Sainsbury’s and Asda succeed in extending merger timetable

By Rod Addy contact

- Last updated on GMT

Sainsbury's and Asda may have underestimated the enormity of the investigation into their proposed merger
Sainsbury's and Asda may have underestimated the enormity of the investigation into their proposed merger
Sainsbury’s and Asda have won their appeal against the Competition and Markets Authority’s (CMA’s) timeline to respond to submitted evidence on their proposed merger, securing a further 11 days over Christmas to reply.

In a statement issued on 14 December, Sainsbury’s stated: “J Sainsbury plc and Asda Group Limited attended a Competition Appeal Tribunal hearing today concerning the process and timetable of their proposed merger. 

“The court ruled in the parties’ favour and found that the timetable for responding to materials and attending a main party hearing were both unfair.

“The parties took this step reluctantly and look forward to re-engaging with the CMA and panel and working constructively with them going forward.”

‘Big job’

Commenting last week on the retailers’ call for a Competition Appeal Tribunal hearing on the issue, Shore Capital head of research Clive Black said: “The investigation into the proposed Sainsbury’s-Asda merger was always going to be a big job and a challenge within the timetable set out.
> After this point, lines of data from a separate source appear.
-- pv_equiv track=rewrite | github.com/meghnagram/OPPE2-SEP-2024-SET2 | Section2-Problem1-2024-SEP-SET2.py | count_vowels_and_consonants_in_even_indices
-- ===== SOURCE A (Python) =====
-- def count_vowels_and_consonants_in_even_indices(s: str) -> tuple:
--     """
--     Counts the number of vowels and consonants at even indices in the given string.
--
--     Args:
--         s (str): The input string.
--
--     Returns:
--         tuple: A tuple containing two integers:
--             - The first integer is the count of vowels at even indices.
--             - The second integer is the count of consonants at even indices.
--
--     Example:
--         >>> count_vowels_and_consonants_in_even_indices("example1")
--         (3, 1)
--
--         >>> count_vowels_and_consonants_in_even_indices("hello")
--         (1, 2)
--     """
--
--
--     vowel_count = 0
--     consonant_count = 0
--     for c in s[::2].lower():
--         if c in "aeiou":
--             vowel_count += 1
--         elif c.isalpha():
--             consonant_count += 1
--     return vowel_count, consonant_count
-- ===== SOURCE B (Python) =====
-- def count_vowels_and_consonants_in_even_indices(s: str) -> tuple:
--     t = s[::2].lower()
--     cnt = {}
--     for c in t:
--         cnt[c] = cnt.get(c, 0) + 1
--     vowel_count = sum(n for c, n in cnt.items() if c in "aeiou")
--     consonant_count = sum(n for c, n in cnt.items() if c.isalpha() and c not in "aeiou")
--     return vowel_count, consonant_count
-- ===== Notes on version B (the rewrite author's own statement) =====
-- stated objective: alternative
-- what changed: B tallies the even-indexed lowercased characters into a frequency dictionary in one pass and then classifies only the distinct keys (summing their counts), instead of classifying every character inline with two running counters.
import Mathlib
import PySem

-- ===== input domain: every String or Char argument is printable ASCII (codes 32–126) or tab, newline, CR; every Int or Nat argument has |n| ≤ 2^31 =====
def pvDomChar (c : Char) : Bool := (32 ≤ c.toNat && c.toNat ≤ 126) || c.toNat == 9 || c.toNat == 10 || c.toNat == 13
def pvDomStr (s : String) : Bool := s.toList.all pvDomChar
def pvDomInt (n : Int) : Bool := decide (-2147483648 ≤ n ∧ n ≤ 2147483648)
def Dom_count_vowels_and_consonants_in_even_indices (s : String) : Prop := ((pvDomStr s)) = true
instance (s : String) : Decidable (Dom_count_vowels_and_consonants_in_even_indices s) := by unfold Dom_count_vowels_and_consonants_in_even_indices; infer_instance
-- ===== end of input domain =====

-- B replaces A's inline per-character classification with a one-pass frequency dictionary
-- whose distinct keys are then classified and their counts summed (alternative decomposition).

-- ===== PORT A =====
-- 'c in "aeiou"' for the single character c
def pvIsVowel (c : Char) : Bool := PySem.Chars.isIn [c] "aeiou".toList

def count_vowels_and_consonants_in_even_indices (s : String) : Int × Int :=
  let t := PySem.Chars.lower ((PySem.List.slice? s.toList none none 2).getD [])
  let r := t.foldl (fun (acc : Int × Int) c =>
    if pvIsVowel c then (acc.1 + 1, acc.2)
    else if PySem.Chars.isalpha c then (acc.1, acc.2 + 1)
    else acc) (0, 0)
  r

-- ===== PORT B =====
def count_vowels_and_consonants_in_even_indices_alt (s : String) : Int × Int :=
  let t := PySem.Chars.lower ((PySem.List.slice? s.toList none none 2).getD [])
  let cnt := t.foldl (fun (d : PySem.Dict Char Int) c => d.insert c (d.getD c 0 + 1)) PySem.Dict.empty
  let vowel_count := ((cnt.items.filter (fun p => pvIsVowel p.1)).map (·.2)).sum
  let consonant_count := ((cnt.items.filter (fun p => PySem.Chars.isalpha p.1 && !pvIsVowel p.1)).map (·.2)).sum
  (vowel_count, consonant_count)

-- ===== PRECONDITION & SPEC =====
def Spec_count_vowels_and_consonants_in_even_indices (s : String) (out : Int × Int) : Prop := out = count_vowels_and_consonants_in_even_indices_alt s
instance (s : String) (out : Int × Int) : Decidable (Spec_count_vowels_and_consonants_in_even_indices s out) := by unfold Spec_count_vowels_and_consonants_in_even_indices; infer_instance

-- ===== CLAIM (what is proved, stated in full; the proofs are below) =====
def Claim_equal_count_vowels_and_consonants_in_even_indices : Prop := ∀ (s : String), Dom_count_vowels_and_consonants_in_even_indices s → Spec_count_vowels_and_consonants_in_even_indices s (count_vowels_and_consonants_in_even_indices s)

-- ===== LEMMAS AND PROOFS =====

-- A's loop computes the two countP's of its classification predicates
lemma pvFoldA (t : List Char) (v c : Int) :
    t.foldl (fun (acc : Int × Int) x =>
      if pvIsVowel x then (acc.1 + 1, acc.2)
      else if PySem.Chars.isalpha x then (acc.1, acc.2 + 1)
      else acc) (v, c)
    = (v + (t.countP pvIsVowel : Int),
       c + (t.countP (fun x => PySem.Chars.isalpha x && !pvIsVowel x) : Int)) := by
  induction t generalizing v c with
  | nil => simp
  | cons x t ih =>
    by_cases hv : pvIsVowel x
    · simp [hv, ih]; ring
    · by_cases ha : PySem.Chars.isalpha x
      · simp [hv, ha, ih]; ring
      · simp [hv, ha, ih]

-- an indicator sum over a duplicate-free list is a membership test
lemma pvSumIte (a : Char) (L : List Char) (hnd : L.Nodup) :
    (L.map (fun k => if k = a then (1 : Int) else 0)).sum = if a ∈ L then 1 else 0 := by
  induction L with
  | nil => simp
  | cons x L ih =>
    rcases List.nodup_cons.mp hnd with ⟨hx, hL⟩
    by_cases hxa : x = a
    · subst hxa
      have hz : (L.map (fun k => if k = x then (1 : Int) else 0)).sum = 0 := by
        refine List.sum_eq_zero ?_
        intro y hy
        rcases List.mem_map.mp hy with ⟨k, hk, rfl⟩
        have hne : k ≠ x := fun h => hx (h ▸ hk)
        simp [hne]
      simp [hz]
    · simp [hxa, ih hL, Ne.symm hxa]

-- summing l.count over the distinct keys selected by p is l.countP p
lemma pvSumCount (p : Char → Bool) (l : List Char) :
    ((((PySem.Set.ofList l).filter p).map (fun k => (l.count k : Int))).sum)
      = (l.countP p : Int) := by
  induction l using List.reverseRecOn with
  | nil => simp [PySem.Set.ofList]
  | append_singleton l a ih =>
    have hset : PySem.Set.ofList (l ++ [a]) = PySem.Set.add (PySem.Set.ofList l) a := by
      simp [PySem.Set.ofList_eq_foldl, List.foldl_append, PySem.Set.add]
    have hcnt : ∀ k, ((l ++ [a]).count k : Int)
        = (l.count k : Int) + (if k = a then 1 else 0) := by
      intro k
      by_cases h : k = a
      · subst h; simp [List.count_append]
      · have h' : ¬a = k := fun h2 => h h2.symm
        simp [List.count_append, h, h']
    have hcp : ((l ++ [a]).countP p : Int) = (l.countP p : Int) + (if p a then 1 else 0) := by
      by_cases hpa : p a <;> simp [List.countP_append, hpa]
    by_cases hm : a ∈ l
    · have hadd : PySem.Set.add (PySem.Set.ofList l) a = PySem.Set.ofList l := by
        simp [PySem.Set.add]
        exact hm
      rw [hset, hadd]
      have := pvSumIte a ((PySem.Set.ofList l).filter p)
        ((PySem.Set.nodup_ofList l).filter p)
      rw [List.map_congr_left (fun k _ => hcnt k), PySem.List.sum_map_add_int, ih, this, hcp]
      by_cases hpa : p a
      · simp [List.mem_filter, (PySem.Set.mem_ofList _ _).mpr hm, hpa]
      · have : a ∉ (PySem.Set.ofList l).filter p := fun h => hpa (List.of_mem_filter h)
        simp [this, hpa]
    · have hadd : PySem.Set.add (PySem.Set.ofList l) a = PySem.Set.ofList l ++ [a] := by
        simp [PySem.Set.add]
        exact hm
      rw [hset, hadd, List.filter_append, List.map_append, List.sum_append]
      have h1 : ((PySem.Set.ofList l).filter p).map (fun k => ((l ++ [a]).count k : Int))
          = ((PySem.Set.ofList l).filter p).map (fun k => (l.count k : Int)) := by
        refine List.map_congr_left (fun k hk => ?_)
        have hkl : k ∈ l := (PySem.Set.mem_ofList _ _).mp (List.mem_of_mem_filter hk)
        have hka : k ≠ a := fun h => hm (h ▸ hkl)
        rw [hcnt k, if_neg hka, add_zero]
      rw [h1, ih, hcp]
      by_cases hpa : p a
      · simp [hpa, List.count_append, List.count_eq_zero_of_not_mem hm]
      · simp [hpa]

-- ===== VERDICT (by name: the statement is the Claim_ definition above) =====
theorem count_vowels_and_consonants_in_even_indices_spec : Claim_equal_count_vowels_and_consonants_in_even_indices := by
  intro s _
  show _ = _
  unfold count_vowels_and_consonants_in_even_indices count_vowels_and_consonants_in_even_indices_alt
  simp only [PySem.Dict.foldl_insert_getD_add_one_eq_counter, PySem.Dict.items_counter,
    List.filter_map, List.map_map, pvFoldA, Prod.mk.injEq]
  refine ⟨?_, ?_⟩ <;> (rw [← pvSumCount]; simp [Function.comp_def])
“In that respect we wonder if Sainsbury’s-Asda have underestimated the task at hand in what they are required to provide to the CMA …” That also led Shore Capital to “wonder if the legal costs of servicing this process are likely to be much higher too …”

“Given that Sainsbury’s-Asda have more insight into this process than the rest of the grocery industry, such potential underestimation would also be surprising to us.”
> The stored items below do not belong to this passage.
-- pv_equiv track=rewrite | github.com/turnkeylinux/tkldev-detective | libtkldet/fuzzy.py | fuzzy_suggest
-- ===== SOURCE A (Python) =====
-- MAX_DIFF = 3
--
-- def fuzzy_diff(x: str, y: str) -> int:
--     """
--     Calculate difference between two strings
--
--     Return value has no objective meaning, only for comparison
--     """
--     diff = 0
--     for i in range(max(len(x), len(y))):
--         if len(x) <= i or len(y) <= i:
--             diff += 1
--         else:
--             diff += x[i] != y[i]
--     return diff
--
-- def fuzzy_suggest(
--     check: str, options: list[str], max_diff: int = MAX_DIFF
-- ) -> str | None:
--     """
--     Suggest a string from given options
--
--     Given a 'check' value, and a list of valid options, find the option
--     closest to the 'check' value, given that it's 'difference' (calculated by
--     'fuzzy_diff' is less than or equal to max_diff
--     """
--     weighted_options = [(word, fuzzy_diff(check, word)) for word in options]
--     weighted_options = sorted(weighted_options, key=lambda x: x[1])
--     if weighted_options[0][1] > max_diff:
--         return None
--     return weighted_options[0][0]
-- ===== SOURCE B (Python) =====
-- MAX_DIFF = 3
--
-- def fuzzy_diff(x: str, y: str) -> int:
--     """
--     Calculate difference between two strings
--
--     Return value has no objective meaning, only for comparison
--     """
--     diff = 0
--     for i in range(max(len(x), len(y))):
--         if len(x) <= i or len(y) <= i:
--             diff += 1
--         else:
--             diff += x[i] != y[i]
--     return diff
--
-- def fuzzy_suggest(check: str, options: list[str], max_diff: int = MAX_DIFF) -> str | None:
--     # single pass: track the earliest option with the strictly smallest diff
--     best_word = options[0]
--     best_diff = fuzzy_diff(check, best_word)
--     for word in options[1:]:
--         d = fuzzy_diff(check, word)
--         if d < best_diff:
--             best_word, best_diff = word, d
--     return None if best_diff > max_diff else best_word
-- ===== Notes on version B (the rewrite author's own statement) =====
-- stated objective: simpler
-- what changed: Replaces build-weighted-list + stable sort + take-head with a single running-minimum pass (strict-less update preserves the stable sort's earliest-minimum tie-breaking); no intermediate list, no sort.
import Mathlib
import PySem

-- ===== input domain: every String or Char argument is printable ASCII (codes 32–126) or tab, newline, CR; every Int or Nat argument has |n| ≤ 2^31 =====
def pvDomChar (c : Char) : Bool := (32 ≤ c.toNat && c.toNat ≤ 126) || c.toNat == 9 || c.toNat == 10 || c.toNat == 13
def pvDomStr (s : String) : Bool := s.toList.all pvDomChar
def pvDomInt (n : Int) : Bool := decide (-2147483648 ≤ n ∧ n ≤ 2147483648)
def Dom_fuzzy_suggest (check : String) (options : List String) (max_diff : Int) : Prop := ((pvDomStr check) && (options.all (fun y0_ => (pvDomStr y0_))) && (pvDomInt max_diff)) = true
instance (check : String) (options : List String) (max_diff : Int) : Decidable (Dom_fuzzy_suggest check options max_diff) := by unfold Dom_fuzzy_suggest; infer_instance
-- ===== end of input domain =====

-- B replaces the sort-then-head of A with a single strict-less running-minimum pass (simpler, no intermediate sorted list); equal wherever A returns (Pre_ excludes the empty list, where both raise IndexError).


-- ===== PORT A =====
-- shared helper: literal port of fuzzy_diff (unchanged between A and B)
def fuzzy_diff (x : String) (y : String) : Int :=
  (PySem.List.pyRange 0 (max (PySem.Str.len x) (PySem.Str.len y)) 1).foldl
    (fun diff i =>
      if PySem.Str.len x ≤ i ∨ PySem.Str.len y ≤ i then diff + 1
      else diff + (if PySem.Str.pyGet? x i ≠ PySem.Str.pyGet? y i then 1 else 0)) 0

def fuzzy_suggest (check : String) (options : List String) (max_diff : Int) : Option String :=
  let weighted := options.map (fun word => (word, fuzzy_diff check word))
  let w := PySem.List.sorted weighted (fun p => p.2)
  match PySem.List.pyGet? w 0 with
  | none => none    -- IndexError on empty options; excluded by Pre_
  | some p => if p.2 > max_diff then none else some p.1

-- ===== PORT B =====
def fuzzy_suggest_alt (check : String) (options : List String) (max_diff : Int) : Option String :=
  match options with
  | [] => none      -- IndexError on empty options; excluded by Pre_
  | w :: rest =>
    let best := rest.foldl (fun acc word =>
        let d := fuzzy_diff check word
        if d < acc.2 then (word, d) else acc) (w, fuzzy_diff check w)
    if best.2 > max_diff then none else some best.1

-- ===== PRECONDITION & SPEC =====
-- Pre_ excludes only the empty options list, on which both Pythons raise IndexError.
def Pre_fuzzy_suggest (check : String) (options : List String) (max_diff : Int) : Prop :=
  options ≠ []
instance (check : String) (options : List String) (max_diff : Int) : Decidable (Pre_fuzzy_suggest check options max_diff) := by unfold Pre_fuzzy_suggest; infer_instance

def pvWitness_fuzzy_suggest : String × List String × Int := ("abc", ["abd", "xyz"], 3)
def Spec_fuzzy_suggest (check : String) (options : List String) (max_diff : Int) (out : Option String) : Prop := out = fuzzy_suggest_alt check options max_diff
instance (check : String) (options : List String) (max_diff : Int) (out : Option String) : Decidable (Spec_fuzzy_suggest check options max_diff out) := by unfold Spec_fuzzy_suggest; infer_instance

-- ===== CLAIM (what is proved, stated in full; the proofs are below) =====
def Claim_equal_fuzzy_suggest : Prop := ∀ (check : String) (options : List String) (max_diff : Int), Dom_fuzzy_suggest check options max_diff → Pre_fuzzy_suggest check options max_diff → Spec_fuzzy_suggest check options max_diff (fuzzy_suggest check options max_diff)

-- ===== LEMMAS AND PROOFS =====

-- head of insertBy into a nonempty list
theorem head?_insertBy {α : Type} (bef : α → α → Bool) (x y : α) (ys : List α) :
    (PySem.List.insertBy bef x (y :: ys)).head? = some (if bef x y then x else y) := by
  simp [PySem.List.insertBy]
  split <;> simp

theorem pyGet?_zero {α : Type} (xs : List α) : PySem.List.pyGet? xs 0 = xs.head? := by
  cases xs <;> simp [PySem.List.pyGet?, PySem.List.pyIdx?]

-- invariant: the head of the insertion-sort fold is the earliest strict minimum
theorem foldl_insert_head {α : Type} (key : α → Int) :
    ∀ (t acc : List α) (h : α), acc.head? = some h →
      (t.foldl (fun a x => PySem.List.insertBy (fun a b => decide (key a < key b)) x a) acc).head?
        = some (t.foldl (fun m o => if key o < key m then o else m) h) := by
  intro t
  induction t with
  | nil => intro acc h hh; simpa using hh
  | cons o t ih =>
    intro acc h hh
    cases acc with
    | nil => simp at hh
    | cons a tl =>
      simp only [List.head?_cons, Option.some.injEq] at hh
      subst hh
      simp only [List.foldl_cons]
      rw [ih _ (if key o < key a then o else a)]
      rw [head?_insertBy]
      split <;> simp_all

-- ===== VERDICT (by name: the statement is the Claim_ definition above) =====
theorem fuzzy_suggest_spec : Claim_equal_fuzzy_suggest := by
  intro check options max_diff _ hpre
  unfold Spec_fuzzy_suggest fuzzy_suggest fuzzy_suggest_alt
  cases options with
  | nil => exact absurd rfl hpre
  | cons w rest =>
    have hsorted :
        (PySem.List.sorted ((w :: rest).map (fun word => (word, fuzzy_diff check word)))
            (fun p => p.2)).head?
          = some (rest.foldl
              (fun m o => if (fuzzy_diff check o) < m.2 then (o, fuzzy_diff check o) else m)
              (w, fuzzy_diff check w)) := by
      rw [PySem.List.sorted_eq_foldl_insertBy]
      simp only [List.map_cons, List.foldl_cons]
      have h1 : PySem.List.insertBy
          (fun a b => decide ((fun p : String × Int => p.2) a < (fun p : String × Int => p.2) b))
          (w, fuzzy_diff check w) ([] : List (String × Int)) = [(w, fuzzy_diff check w)] := by
        simp [PySem.List.insertBy]
      rw [h1, foldl_insert_head (fun p : String × Int => p.2) _ _ (w, fuzzy_diff check w) rfl,
        List.foldl_map]
    simp only [pyGet?_zero, hsorted]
Black said challenging the adjudicator in a competition process did not seem tactically desirable, particularly as the CMA endeavoured to be legally meticulous in its investigations. “Accordingly, Messrs Coupe and Burnley may have slipped down their Christmas card list with the CAT approach,” ​said Black.

Focus of probe

He doubted whether the challenge would significantly affect the final decision-making process, stressing his belief that the probe would focus on:

  • The outcome of the CMA’s shopper surveys
  • Suppliers’ evidence about how innovation, prices and choice might affect consumer interests
  • The balance between national and local matters

“We cannot call the final outcome, of course, and so we must wait until March 2019 at the earliest for the CMA’s view,” ​said Black.

“Substantial remedies could bring the deal down, while meeting those remedies may also be quite a time-consuming challenge. After all that, there will then be the matter of merging two businesses that do similar things very differently.”

Plans by Sainsbury’s and Asda to merge became public in April this year​.